• Description of the task
Look through the data below and extract, unchanged, the lines from the one that contains "and v in set_of_neighbors(graph, u)" to the one that contains "def pvDomInt (n", both included.

• Information supplied
-- pv_equiv track=rewrite | github.com/patateFAYOT/Projet-d-Algorithmique | Graph.py | number_of_edges
-- ===== SOURCE A (Python) =====
-- def set_of_vertices(graph):
--     """Returns the set of vertices of the graph."""
--     return set(graph.keys())
--
-- def set_of_neighbors(graph, u):
--     """Returns the set of neighbors of vertex u in the graph."""
--     return graph[u]
--
-- def are_neighbors(graph, u, v):
--     """Boolean function returning True if u and v are neighbors in the graph.
--      Returns False otherwise."""
--     return u in set_of_neighbors(graph, v) and v in set_of_neighbors(graph, u)
--
-- def number_of_edges(graph):
--     """Returns the number of edges of the graph.
--     We suppose that it is NON directed."""
--     nb_of_edges = 0
--     set_of_vertices_treated = set()
--     for u in set_of_vertices(graph):
--         for v in set_of_neighbors(graph, u):
--             if v not in set_of_vertices_treated and are_neighbors(graph, u, v):
--                 nb_of_edges += 1
--         set_of_vertices_treated.add(u)
--     return nb_of_edges
-- ===== SOURCE B (Python) =====
-- def number_of_edges(graph):
--     """Returns the number of edges of the graph.
--     We suppose that it is NON directed."""
--     return len({(u, v) if u <= v else (v, u)
--                 for u in graph
--                 for v in graph[u]
--                 if u in graph[v] and v in graph[u]})
-- ===== Notes on version B (the rewrite author's own statement) =====
-- stated objective: simpler
-- what changed: Instead of A's treated-vertex guard plus a running counter, B builds the set of canonically ordered mutual edge pairs in one set comprehension and returns its size; deduplication of the two directions (and of repeated listings) is done by the set itself.
-- outside the precondition, e.g. on number_of_edges({'a': ['a', 'a']}): A returns 2, B returns 1
import Mathlib
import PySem

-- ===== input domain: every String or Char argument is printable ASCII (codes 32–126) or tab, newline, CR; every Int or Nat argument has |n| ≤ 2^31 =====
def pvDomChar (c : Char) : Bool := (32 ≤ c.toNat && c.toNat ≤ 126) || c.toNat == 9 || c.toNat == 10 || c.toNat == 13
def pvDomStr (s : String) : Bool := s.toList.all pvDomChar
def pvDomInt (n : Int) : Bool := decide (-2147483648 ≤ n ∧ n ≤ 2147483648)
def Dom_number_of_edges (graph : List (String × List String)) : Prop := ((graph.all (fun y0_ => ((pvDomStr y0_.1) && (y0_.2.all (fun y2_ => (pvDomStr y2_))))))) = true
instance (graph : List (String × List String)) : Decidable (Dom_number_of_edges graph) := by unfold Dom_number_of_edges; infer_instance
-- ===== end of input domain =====

-- B replaces A's treated-vertex guard + running counter by a set comprehension over canonically
-- ordered mutual edge pairs, returning its size (objective: simpler).

-- ===== PORT A =====
-- graph[u] raises KeyError for a non-key u; the port reads [] there — Pre_ excludes such inputs.
-- A iterates over a Python set of vertices (hash order); under Pre_ the count is order-independent,
-- so the port consumes the PySem.Set in its stored order.
def set_of_vertices (graph : List (String × List String)) : PySem.Set String :=
  PySem.Set.ofList (PySem.Dict.ofList graph).keys

def set_of_neighbors (graph : List (String × List String)) (u : String) : List String :=
  (PySem.Dict.ofList graph).getD u []

def are_neighbors (graph : List (String × List String)) (u v : String) : Bool :=
  (set_of_neighbors graph v).contains u && (set_of_neighbors graph u).contains v

def number_of_edges (graph : List (String × List String)) : Int :=
  ((set_of_vertices graph).foldl
    (fun (st : Int × PySem.Set String) u =>
      ((set_of_neighbors graph u).foldl
        (fun nb v => if !(st.2.contains v) && are_neighbors graph u v then nb + 1 else nb)
        st.1,
       PySem.Set.add st.2 u))
    (0, PySem.Set.empty)).1

-- ===== PORT B =====
-- '(u, v) if u <= v else (v, u)' — the canonically ordered edge pair
def edge_key (u v : String) : String × String := if u ≤ v then (u, v) else (v, u)

-- the set comprehension: nested folds over the dict keys and each neighbor list, adding edge keys
def number_of_edges_alt (graph : List (String × List String)) : Int :=
  (((PySem.Dict.ofList graph).keys.foldl
    (fun (es : PySem.Set (String × String)) u =>
      ((PySem.Dict.ofList graph).getD u []).foldl
        (fun es v =>
          if ((PySem.Dict.ofList graph).getD v []).contains u
              && ((PySem.Dict.ofList graph).getD u []).contains v then
            PySem.Set.add es (edge_key u v)
          else es)
        es)
    PySem.Set.empty).length : Int)

-- ===== PRECONDITION & SPEC =====
-- Pre_ excludes (a) graphs with a neighbor that is not a dict key, on which A raises KeyError, and
-- (b) graphs whose neighbor lists contain duplicates, on which A's count depends on listing
-- multiplicities and Python's hash-based set iteration order (an accident of A's implementation).
def Pre_number_of_edges (graph : List (String × List String)) : Prop :=
  ∀ ns ∈ (PySem.Dict.ofList graph).values,
    ns.Nodup ∧ ∀ v ∈ ns, (PySem.Dict.ofList graph).contains v = true
instance (graph : List (String × List String)) : Decidable (Pre_number_of_edges graph) := by
  unfold Pre_number_of_edges; infer_instance

def pvWitness_number_of_edges : (List (String × List String)) :=
  [("a", ["b", "c"]), ("b", ["a"]), ("c", ["a"])]

def Spec_number_of_edges (graph : List (String × List String)) (out : Int) : Prop := out = number_of_edges_alt graph
instance (graph : List (String × List String)) (out : Int) : Decidable (Spec_number_of_edges graph out) := by unfold Spec_number_of_edges; infer_instance

-- ===== CLAIM (what is proved, stated in full; the proofs are below) =====
def Claim_equal_number_of_edges : Prop := ∀ (graph : List (String × List String)), Dom_number_of_edges graph → Pre_number_of_edges graph → Spec_number_of_edges graph (number_of_edges graph)

-- ===== LEMMAS AND PROOFS =====

lemma edge_key_comm (u v : String) : edge_key u v = edge_key v u := by
  unfold edge_key
  rcases le_total u v with h | h
  · rcases le_or_gt v u with h' | h'
    · simp [le_antisymm h h']
    · simp [h, not_le.mpr h']
  · rcases le_or_gt u v with h' | h'
    · simp [le_antisymm h h']
    · simp [h, not_le.mpr h']

lemma edge_key_eq_cases {a b c d : String} (h : edge_key a b = edge_key c d) :
    (a = c ∧ b = d) ∨ (a = d ∧ b = c) := by
  unfold edge_key at h
  split_ifs at h <;> simp [Prod.ext_iff] at h <;> tauto

lemma edge_key_right_inj {u v v' : String} (h : edge_key u v = edge_key u v') : v = v' := by
  rcases edge_key_eq_cases h with ⟨_, h2⟩ | ⟨h1, h2⟩
  · exact h2
  · exact h2.trans h1

-- the inner loop over one neighbor list: A's count advances exactly when B's edge set grows
lemma inner_loop (m : String → Bool) (u : String) (t : List String) :
    ∀ (l : List String) (es : List (String × String)) (c : Int),
    l.Nodup → es.Nodup →
    (∀ v ∈ l, m v = true → (edge_key u v ∈ es ↔ v ∈ t)) →
    c = (es.length : Int) →
    (l.foldl (fun nb v => if !(t.contains v) && m v then nb + 1 else nb) c
       = (((l.foldl (fun es v => if m v then PySem.Set.add es (edge_key u v) else es) es)).length : Int))
    ∧ (l.foldl (fun es v => if m v then PySem.Set.add es (edge_key u v) else es) es).Nodup
    ∧ (∀ e, e ∈ l.foldl (fun es v => if m v then PySem.Set.add es (edge_key u v) else es) es
          ↔ e ∈ es ∨ ∃ v ∈ l, m v = true ∧ e = edge_key u v) := by
  intro l
  induction l with
  | nil => intro es c _ hnd _ hc; refine ⟨hc, hnd, ?_⟩; simp
  | cons v0 l' ih =>
    intro es c hlnd hesnd hmem hc
    have hv0l' : v0 ∉ l' := (List.nodup_cons.mp hlnd).1
    have hl'nd : l'.Nodup := (List.nodup_cons.mp hlnd).2
    simp only [List.foldl_cons]
    by_cases hm : m v0 = true
    · by_cases ht : v0 ∈ t
      · -- v0 already treated: A does not count, B's add is a no-op
        have hin : edge_key u v0 ∈ es := (hmem v0 (List.mem_cons_self) hm).mpr ht
        have htc : t.contains v0 = true := by simpa using ht
        rw [if_neg (by simp [ht, hm]), hm, if_pos rfl, PySem.Set.add_of_mem hin]
        obtain ⟨h1, h2, h3⟩ := ih es c hl'nd hesnd
          (fun v hv hmv => hmem v (List.mem_cons_of_mem _ hv) hmv) hc
        refine ⟨h1, h2, fun e => ?_⟩
        rw [h3 e]
        constructor
        · rintro (he | ⟨v, hv, hmv, rfl⟩)
          · exact Or.inl he
          · exact Or.inr ⟨v, List.mem_cons_of_mem _ hv, hmv, rfl⟩
        · rintro (he | ⟨v, hv, hmv, rfl⟩)
          · exact Or.inl he
          · rcases List.mem_cons.mp hv with rfl | hv'
            · exact Or.inl hin
            · exact Or.inr ⟨v, hv', hmv, rfl⟩
      · -- v0 untreated and mutual: A counts, B appends a fresh edge key
        have hnin : edge_key u v0 ∉ es := fun h => ht ((hmem v0 (List.mem_cons_self) hm).mp h)
        have htc : t.contains v0 = false := by simpa using ht
        rw [if_pos (by simp [ht, hm]), hm, if_pos rfl, PySem.Set.add_of_not_mem hnin]
        obtain ⟨h1, h2, h3⟩ := ih (es ++ [edge_key u v0]) (c + 1) hl'nd
          (by simp [List.nodup_append, hesnd]; exact fun a b hab h => hnin (h ▸ hab))
          (fun v hv hmv => by
            have hne : edge_key u v ≠ edge_key u v0 := fun h =>
              hv0l' (edge_key_right_inj h ▸ hv)
            simp only [List.mem_append, List.mem_singleton, hne, or_false]
            exact hmem v (List.mem_cons_of_mem _ hv) hmv)
          (by simp [hc])
        refine ⟨h1, h2, fun e => ?_⟩
        rw [h3 e]
        constructor
        · rintro (he | ⟨v, hv, hmv, rfl⟩)
          · rcases List.mem_append.mp he with he' | he'
            · exact Or.inl he'
            · exact Or.inr ⟨v0, List.mem_cons_self, hm, List.mem_singleton.mp he'⟩
          · exact Or.inr ⟨v, List.mem_cons_of_mem _ hv, hmv, rfl⟩
        · rintro (he | ⟨v, hv, hmv, rfl⟩)
          · exact Or.inl (List.mem_append_left _ he)
          · rcases List.mem_cons.mp hv with rfl | hv'
            · exact Or.inl (List.mem_append_right _ (by simp))
            · exact Or.inr ⟨v, hv', hmv, rfl⟩
    · -- not mutual: both sides skip v0
      have hm' : m v0 = false := by simpa using hm
      rw [if_neg (by simp [hm']), hm', if_neg (by simp)]
      obtain ⟨h1, h2, h3⟩ := ih es c hl'nd hesnd
        (fun v hv hmv => hmem v (List.mem_cons_of_mem _ hv) hmv) hc
      refine ⟨h1, h2, fun e => ?_⟩
      rw [h3 e]
      constructor
      · rintro (he | ⟨v, hv, hmv, rfl⟩)
        · exact Or.inl he
        · exact Or.inr ⟨v, List.mem_cons_of_mem _ hv, hmv, rfl⟩
      · rintro (he | ⟨v, hv, hmv, rfl⟩)
        · exact Or.inl he
        · rcases List.mem_cons.mp hv with rfl | hv'
          · exact absurd hmv (by simp [hm'])
          · exact Or.inr ⟨v, hv', hmv, rfl⟩

-- the outer loop: invariant tying A's (count, treated) state to B's edge set
lemma outer_loop (graph : List (String × List String)) :
    ∀ (rest : List String) (t : PySem.Set String) (es : PySem.Set (String × String)) (c : Int),
    rest.Nodup →
    (∀ u ∈ rest, u ∉ t) →
    (∀ u ∈ rest, ((PySem.Dict.ofList graph).getD u []).Nodup) →
    es.Nodup →
    c = (es.length : Int) →
    (∀ e, e ∈ es ↔ ∃ x ∈ t, ∃ v ∈ (PySem.Dict.ofList graph).getD x [],
        (((PySem.Dict.ofList graph).getD v []).contains x
          && ((PySem.Dict.ofList graph).getD x []).contains v) = true ∧ e = edge_key x v) →
    (rest.foldl
      (fun (st : Int × PySem.Set String) u =>
        (((PySem.Dict.ofList graph).getD u []).foldl
          (fun nb v => if !(st.2.contains v)
              && (((PySem.Dict.ofList graph).getD v []).contains u
                  && ((PySem.Dict.ofList graph).getD u []).contains v) then nb + 1 else nb)
          st.1,
         PySem.Set.add st.2 u))
      (c, t)).1
    = ((rest.foldl
        (fun (es : PySem.Set (String × String)) u =>
          ((PySem.Dict.ofList graph).getD u []).foldl
            (fun es v =>
              if ((PySem.Dict.ofList graph).getD v []).contains u
                  && ((PySem.Dict.ofList graph).getD u []).contains v then
                PySem.Set.add es (edge_key u v)
              else es)
            es)
        es).length : Int) := by
  intro rest
  induction rest with
  | nil => intro t es c _ _ _ _ hc _; simpa using hc
  | cons u rest' ih =>
    intro t es c hnd hnt hnbr hesnd hc hchar
    have hurest : u ∉ rest' := (List.nodup_cons.mp hnd).1
    have hnd' : rest'.Nodup := (List.nodup_cons.mp hnd).2
    have hut : u ∉ t := hnt u List.mem_cons_self
    have hinner : ∀ v ∈ (PySem.Dict.ofList graph).getD u [],
        (((PySem.Dict.ofList graph).getD v []).contains u
          && ((PySem.Dict.ofList graph).getD u []).contains v) = true →
        (edge_key u v ∈ es ↔ v ∈ t) := by
      intro v hv hmv
      rw [Bool.and_eq_true] at hmv
      obtain ⟨hcu, hcv⟩ := hmv
      constructor
      · intro he
        rcases (hchar _).mp he with ⟨x, hxt, v', hv', hmut', heq⟩
        rcases edge_key_eq_cases heq with ⟨h1, h2⟩ | ⟨h1, h2⟩
        · subst h1; exact absurd hxt hut
        · subst h2; exact hxt
      · intro hvt
        exact (hchar _).mpr ⟨v, hvt, u, by simpa using hcu,
          by rw [Bool.and_eq_true]; exact ⟨hcv, hcu⟩, edge_key_comm u v⟩
    obtain ⟨h1, h2, h3⟩ := inner_loop
      (fun v => ((PySem.Dict.ofList graph).getD v []).contains u
          && ((PySem.Dict.ofList graph).getD u []).contains v) u t
      ((PySem.Dict.ofList graph).getD u []) es c
      (hnbr u List.mem_cons_self) hesnd hinner hc
    simp only [List.foldl_cons]
    exact ih (PySem.Set.add t u) _ _ hnd'
      (fun x hx hmem => by
        rcases (PySem.Set.mem_add _ _ _).mp hmem with hxt | rfl
        · exact hnt x (List.mem_cons_of_mem _ hx) hxt
        · exact hurest hx)
      (fun x hx => hnbr x (List.mem_cons_of_mem _ hx))
      h2 h1
      (fun e => by
        rw [h3 e]
        constructor
        · rintro (he | ⟨v, hv, hmv, rfl⟩)
          · rcases (hchar e).mp he with ⟨x, hxt, v', hv', hmut', heq⟩
            exact ⟨x, (PySem.Set.mem_add _ _ _).mpr (Or.inl hxt), v', hv', hmut', heq⟩
          · exact ⟨u, (PySem.Set.mem_add _ _ _).mpr (Or.inr rfl), v, hv, hmv, rfl⟩
        · rintro ⟨x, hxmem, v', hv', hmut', rfl⟩
          rcases (PySem.Set.mem_add _ _ _).mp hxmem with hxt | rfl
          · exact Or.inl ((hchar _).mpr ⟨x, hxt, v', hv', hmut', rfl⟩)
          · exact Or.inr ⟨v', hv', hmut', rfl⟩)

-- ===== VERDICT (by name: the statement is the Claim_ definition above) =====
theorem number_of_edges_spec : Claim_equal_number_of_edges := by
  intro graph _ hpre
  unfold Spec_number_of_edges number_of_edges number_of_edges_alt
  have hkeys : (PySem.Dict.ofList graph).keys.Nodup := PySem.Dict.nodup_keys_ofList graph
  have hnbr : ∀ u ∈ (PySem.Dict.ofList graph).keys,
      ((PySem.Dict.ofList graph).getD u []).Nodup := by
    intro u hu
    have hv : (PySem.Dict.ofList graph).getD u [] ∈ (PySem.Dict.ofList graph).values := by
      rw [PySem.Dict.values_eq_map_keys _ hkeys []]
      exact List.mem_map.mpr ⟨u, hu, rfl⟩
    exact (hpre _ hv).1
  rw [set_of_vertices, PySem.Set.ofList_eq_self_of_nodup _ hkeys]
  exact outer_loop graph _ [] [] 0 hkeys (by simp) hnbr (by simp) (by simp) (by simp)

• Response for this exercise
--     return u in set_of_neighbors(graph, v) and v in set_of_neighbors(graph, u)
--
-- def number_of_edges(graph):
--     """Returns the number of edges of the graph.
--     We suppose that it is NON directed."""
--     nb_of_edges = 0
--     set_of_vertices_treated = set()
--     for u in set_of_vertices(graph):
--         for v in set_of_neighbors(graph, u):
--             if v not in set_of_vertices_treated and are_neighbors(graph, u, v):
--                 nb_of_edges += 1
--         set_of_vertices_treated.add(u)
--     return nb_of_edges
-- ===== SOURCE B (Python) =====
-- def number_of_edges(graph):
--     """Returns the number of edges of the graph.
--     We suppose that it is NON directed."""
--     return len({(u, v) if u <= v else (v, u)
--                 for u in graph
--                 for v in graph[u]
--                 if u in graph[v] and v in graph[u]})
-- ===== Notes on version B (the rewrite author's own statement) =====
-- stated objective: simpler
-- what changed: Instead of A's treated-vertex guard plus a running counter, B builds the set of canonically ordered mutual edge pairs in one set comprehension and returns its size; deduplication of the two directions (and of repeated listings) is done by the set itself.
-- outside the precondition, e.g. on number_of_edges({'a': ['a', 'a']}): A returns 2, B returns 1
import Mathlib
import PySem

-- ===== input domain: every String or Char argument is printable ASCII (codes 32–126) or tab, newline, CR; every Int or Nat argument has |n| ≤ 2^31 =====
def pvDomChar (c : Char) : Bool := (32 ≤ c.toNat && c.toNat ≤ 126) || c.toNat == 9 || c.toNat == 10 || c.toNat == 13
def pvDomStr (s : String) : Bool := s.toList.all pvDomChar
def pvDomInt (n : Int) : Bool := decide (-2147483648 ≤ n ∧ n ≤ 2147483648)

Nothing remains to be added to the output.